Galeerentagebuch, S. 86

 

 

 

 

 

 

Der Roman eines Schicksallosen ist eigentlich nicht das erste Werk von Imre Kertész. Seine schriftstellerischen Anfänge kreisen alle um eine andere Arbeit mit dem irritierenden Titel: Ich, der Henker.1 »Stutzig«2 macht an diesem Text die Perspektive: Imre Kertész schreibt nicht, wie zu erwarten wäre, aus der Perspektive des Opfers, sondern aus der des Täters. Aufschlussreich ist das Motto, das das Manuskript des Fragments Ich, der Henker trägt:3 »… [U]nsere Liebe gehört dem Schicksal, jedem Schicksal …«. Es ist ein Zitat aus Thomas Manns Roman Doktor Faustus. Liest man den Satz bei Thomas Mann zu Ende, wird das ganze Ausmaß von Kertész’ Ideologiekritik deutlich: jedes Schicksal werde geliebt, »sei es auch der den Himmel mit Götterdämmerungsröte entzündende Untergang!«4 Die Schicksalshörigkeit der Deutschen ist es, die Thomas Mann im Doktor Faustus an den Pranger stellt, insbesondere die wagnerisch überhöhte Untergangssehnsucht der Hitler-Anhänger. Kertész universalisiert diese Schicksalshörigkeit als das Kennzeichen eines jeden Menschen, der sich der Diktatur unterwirft. Auch Kertész’ Henker ist schicksalshörig. Sein Vokabular – man denke nur an die Gnade, die ihm zuteilwird – stammt aus der Sprache der Religion. Kertész’ Massenmörder ergibt sich in seine Kriminalität, als wäre er der neue Messias, der sich für die Menschheit opfert, indem er ihre Sünden auf sich nimmt. Das Ich, der Henker-Fragment, so heißt es in einer unveröffentlichten Tagebuch-Notiz vom 18. 1. 1959, »ist vor allem […] Selbst-Ironie«.5

Die »Selbst-Ironie« allein erklärt allerdings noch nicht, warum er, Kertész, als Opfer, mit einem Text beginnt, in dem er in die Haut des Henkers schlüpft. Gewiss spielt dabei die Schuld, überlebt zu haben, eine Rolle. Entscheidender aber für Kertész’ Erproben der Täterperspektive dürfte seine Überzeugung bzw. seine Erfahrung sein, dass Opfer und Täter im Totalitarismus austauschbar geworden sind, weil, so Kertész in Dossier K., sie sich beide »von der Bürde der Persönlichkeit« befreiten.6 Der unschuldige Häftling, der in seiner Überlebensnot mit dem Lagersystem paktiert, der gesetzestreue Stalinist, der aus Zugehörigkeitszwang dem Machtapparat zuarbeitet – sie stehen beide mit dem mörderischen Regime im Bunde. »Die Unschuldigen sind die, die gestorben sind. Aber einer, der das durchlebt hat, kann […] nicht ganz ohne diese allgemeine menschliche Beschmutzung sein.«7 In Kertész’ Augen sind nicht nur die Henker schuldig, auch die Opfer sind nicht frei von Schuld. Beide fügen sich in ihre ›Schicksallosigkeit‹. Die These schockiert, da es doch ein gewaltiger Unterschied ist, ob man Böses antut oder Böses erleidet. Noch nie hat ein Überlebender sich so vehement dagegen gesträubt, auf seine Opferrolle reduziert zu werden, noch nie ist ein Überlebender so rücksichtslos mit sich ins Gericht gegangen wie Imre Kertész.

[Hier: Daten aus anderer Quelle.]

-- pv_equiv track=rewrite | github.com/itschurry/wealth-pulse | analyzer/recommendation_engine.py | _keyword_hits
-- ===== SOURCE A (Python) =====
-- from typing import Dict, List
--
-- def _keyword_hits(chunks: List[str], keywords: List[str]) -> int:
--     if not chunks:
--         return 0
--     hits = 0
--     for kw in keywords:
--         kw_l = kw.lower()
--         if any(kw_l in c for c in chunks):
--             hits += 1
--     return hits
-- ===== SOURCE B (Python) =====
-- def _keyword_hits(chunks, keywords):
--     lowered = [kw.lower() for kw in keywords]
--     found = [False] * len(keywords)
--     for c in chunks:
--         for i, kw in enumerate(lowered):
--             if not found[i] and kw in c:
--                 found[i] = True
--     return sum(found)
-- ===== Notes on version B (the rewrite author's own statement) =====
-- stated objective: alternative
-- what changed: Inverts the loop nesting: B scans chunks in the outer loop and maintains a per-keyword boolean completion table (set at most once per keyword), instead of A's per-keyword any() scan over all chunks; the lowering of keywords is hoisted out of the chunk loop.
import Mathlib
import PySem

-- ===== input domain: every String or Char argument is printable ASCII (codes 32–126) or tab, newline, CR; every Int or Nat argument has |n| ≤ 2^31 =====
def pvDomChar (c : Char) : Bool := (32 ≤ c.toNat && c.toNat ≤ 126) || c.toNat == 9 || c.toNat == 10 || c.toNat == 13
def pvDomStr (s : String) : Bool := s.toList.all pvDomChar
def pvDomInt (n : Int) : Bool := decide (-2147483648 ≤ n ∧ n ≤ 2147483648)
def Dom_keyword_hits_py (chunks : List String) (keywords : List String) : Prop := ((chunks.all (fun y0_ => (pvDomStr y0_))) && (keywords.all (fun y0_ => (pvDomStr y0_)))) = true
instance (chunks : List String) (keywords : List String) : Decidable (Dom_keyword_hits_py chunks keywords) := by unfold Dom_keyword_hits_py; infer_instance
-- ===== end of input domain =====

-- B inverts the loop nesting: outer loop over chunks maintaining a per-keyword boolean
-- completion table, instead of A's per-keyword any() scan over all chunks (alternative, same cost).


-- ===== PORT A =====
-- literal port of A: early return on empty chunks, then for each keyword an any() scan over chunks
def keyword_hits_py (chunks : List String) (keywords : List String) : Int :=
  if chunks = [] then 0
  else
    keywords.foldl
      (fun hits kw =>
        if chunks.any (fun c => PySem.Str.isIn (PySem.Str.lower kw) c) then hits + 1 else hits)
      0

-- ===== PORT B =====
-- one pass of the inner keyword table over one chunk (B's inner 'for i, kw in enumerate(lowered)')

def keyword_hits_py_alt (chunks : List String) (keywords : List String) : Int :=
  let lowered := keywords.map PySem.Str.lower
  let found :=
    chunks.foldl
      (fun found c =>
        List.zipWith (fun f kw => if !f && PySem.Str.isIn kw c then true else f) found lowered)
      (List.replicate keywords.length false)
  ((found.count true : Nat) : Int)

-- ===== PRECONDITION & SPEC =====
def Spec_keyword_hits_py (chunks : List String) (keywords : List String) (out : Int) : Prop := out = keyword_hits_py_alt chunks keywords
instance (chunks : List String) (keywords : List String) (out : Int) : Decidable (Spec_keyword_hits_py chunks keywords out) := by unfold Spec_keyword_hits_py; infer_instance

-- ===== CLAIM (what is proved, stated in full; the proofs are below) =====
def Claim_equal_keyword_hits_py : Prop := ∀ (chunks : List String) (keywords : List String), Dom_keyword_hits_py chunks keywords → Spec_keyword_hits_py chunks keywords (keyword_hits_py chunks keywords)

-- ===== LEMMAS AND PROOFS =====

-- composing two same-second-argument zipWiths
theorem zipWith_zipWith_same {α β γ δ : Type} (g : α → β → γ) (h : γ → β → δ)
    (as : List α) : ∀ (bs : List β),
    List.zipWith h (List.zipWith g as bs) bs = List.zipWith (fun a b => h (g a b) b) as bs := by
  induction as with
  | nil => intro bs; simp
  | cons a as ih => intro bs; cases bs <;> simp [ih]

theorem zipWith_fst {α β : Type} (as : List α) : ∀ (bs : List β), as.length = bs.length →
    List.zipWith (fun a _ => a) as bs = as := by
  induction as with
  | nil => intro bs _; simp
  | cons a as ih => intro bs h; cases bs with
    | nil => simp at h
    | cons b bs => simp_all

theorem bool_step (f x y : Bool) :
    ((if (!f && x) = true then true else f) || y) = (f || (x || y)) := by
  cases f <;> cases x <;> cases y <;> rfl

-- the found-table fold computed pointwise: final flag i = initial flag i || (some chunk contains kw i)
theorem fold_found (chunks : List String) (lowered : List String) :
    ∀ (found : List Bool), found.length = lowered.length →
    chunks.foldl
      (fun found c =>
        List.zipWith (fun f kw => if !f && PySem.Str.isIn kw c then true else f) found lowered)
      found
    = List.zipWith (fun f kw => f || chunks.any (fun c => PySem.Str.isIn kw c)) found lowered := by
  induction chunks with
  | nil =>
    intro found h
    simp only [List.foldl_nil, List.any_nil, Bool.or_false]
    exact (zipWith_fst found lowered h).symm
  | cons c cs ih =>
    intro found h
    have hlen : (List.zipWith (fun f kw => if !f && PySem.Str.isIn kw c then true else f)
        found lowered).length = lowered.length := by simp [h]
    simp only [List.foldl_cons, ih _ hlen, zipWith_zipWith_same, List.any_cons]
    simp only [bool_step]

theorem zipWith_replicate_or {p : String → Bool} (l : List String) :
    List.zipWith (fun f kw => f || p kw) (List.replicate l.length false) l = l.map p := by
  induction l with
  | nil => rfl
  | cons x xs ih => simp [List.replicate_succ, ih]

theorem count_true_map (p : String → Bool) (l : List String) :
    (l.map p).count true = l.countP p := by
  induction l with
  | nil => rfl
  | cons x xs ih => cases hx : p x <;> simp [hx, ih]

-- ===== VERDICT (by name: the statement is the Claim_ definition above) =====
theorem keyword_hits_py_spec : Claim_equal_keyword_hits_py := by
  intro chunks keywords _
  unfold Spec_keyword_hits_py keyword_hits_py keyword_hits_py_alt
  have hB :
      ((chunks.foldl
        (fun found c =>
          List.zipWith (fun f kw => if !f && PySem.Str.isIn kw c then true else f) found
            (keywords.map PySem.Str.lower))
        (List.replicate keywords.length false)).count true : Int)
      = (keywords.countP (fun kw => chunks.any (fun c => PySem.Str.isIn (PySem.Str.lower kw) c)) : Int) := by
    rw [fold_found chunks (keywords.map PySem.Str.lower) _ (by simp)]
    have : keywords.length = (keywords.map PySem.Str.lower).length := by simp
    rw [this, zipWith_replicate_or, count_true_map, List.countP_map]
    rfl
  split_ifs with h
  · subst h
    simp [List.count_replicate]
  · rw [PySem.List.foldl_count_if
      (fun kw => chunks.any (fun c => PySem.Str.isIn (PySem.Str.lower kw) c)) keywords 0]
    rw [zero_add]
    exact hB.symm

Beim Schreiben von Ich, der Henker schwebte Kertész zunächst ein Pendant zu Dostojewskis Schuld und Sühne vor, wobei er den Unterschied zwischen Raskolnikow und Lipsius, dem Mörder in seiner Geschichte, deutlich hervorhebt: »Der Mord macht Raskolnikow groß und menschlich, von Lipsius8 nimmt er seine seelische Selbständigkeit, Individualität und er wird […] maschinenhaft.«9 Von den zahllosen Varianten dieses ersten Werks, Kertész selber spricht von etwa 400 Seiten,10 lässt er nur ein knapp 20-seitiges Kapitel gelten, das dreißig Jahre später in dem Roman Fiasko Eingang findet und ein halbes Jahrhundert später noch einmal in der Publikation Opfer und Henker im Transit Verlag erscheint:11 Hier legt ein diesmal namenloser Massenmörder ein Bekenntnis ab. Aber es ist nicht ein Schuldbekenntnis, eher ist es eine Anklageschrift fast im Sinne des Eichmann-Porträts, das Hannah Arendt vier Jahre später zeichnen wird: ein Angriff auf normative Moralvorstellungen.12 Denn Kertész’ Massenmörder ist als Objekt der Geschichte ein Henker wider Willen: »[H]ier ist nur die Rolle wesentlich, die Tatsache, daß der Mensch fähig ist, Henker oder Opfer zu sein, und im Getriebe der Todesmaschinerie wie ein Rädchen funktioniert«.13

Nach drei langen Jahren entscheidet sich Kertész schließlich, »den ganzen Ich, der Henker-Komplex beiseite zu legen, und statt dessen«, so heißt es in einem Notat vom 18. März 1960, »meine eigene Mythologie zu schreiben – die Geschichte meiner Deportation.«14 Die »eigene Mythologie schreiben«, Mythologie zu verstehen als ein Narrativ, frei von Wert und Zeit, das wird sein Programm. Er wolle von einem 14 Jahre alten »durchschnittliche[n], kräftige[n], gierige[n] Jüngling« erzählen, »der in ein Konzentrationslager gerät, das körperliche Elend kennen lernt, […] bis er sich mit dem Gedanken des Todes anfreundet – […]. Man lässt ihn aber nicht sterben. […] Seine Kondition wird in Ordnung gebracht, und man schickt ihn nach Hause – und als er zu Hause ankommt, greift in seine zurückgekehrten Erinnerungen die Erkenntnis ein, dass nach dem Bann des Todes die Welt der Ziele, der Tätigkeiten und der Verpflichtungen, die pedantische Schule […] falsch, albern und nichtig ist.«15 Am Inhalt seines ersten Romans wird sich auch im Laufe der dreizehnjährigen Niederschrift nichts ändern. Was sich ändert, ist die Art, in der er diesen Inhalt zu vermitteln sucht. Auf keinen Fall wolle er mit seinem Buch seinem Schicksal einen Sinn geben. Im Gegenteil, auf die »pure Zufälligkeit der Dinge«16 komme es ihm an, gegen sie wolle er protestieren.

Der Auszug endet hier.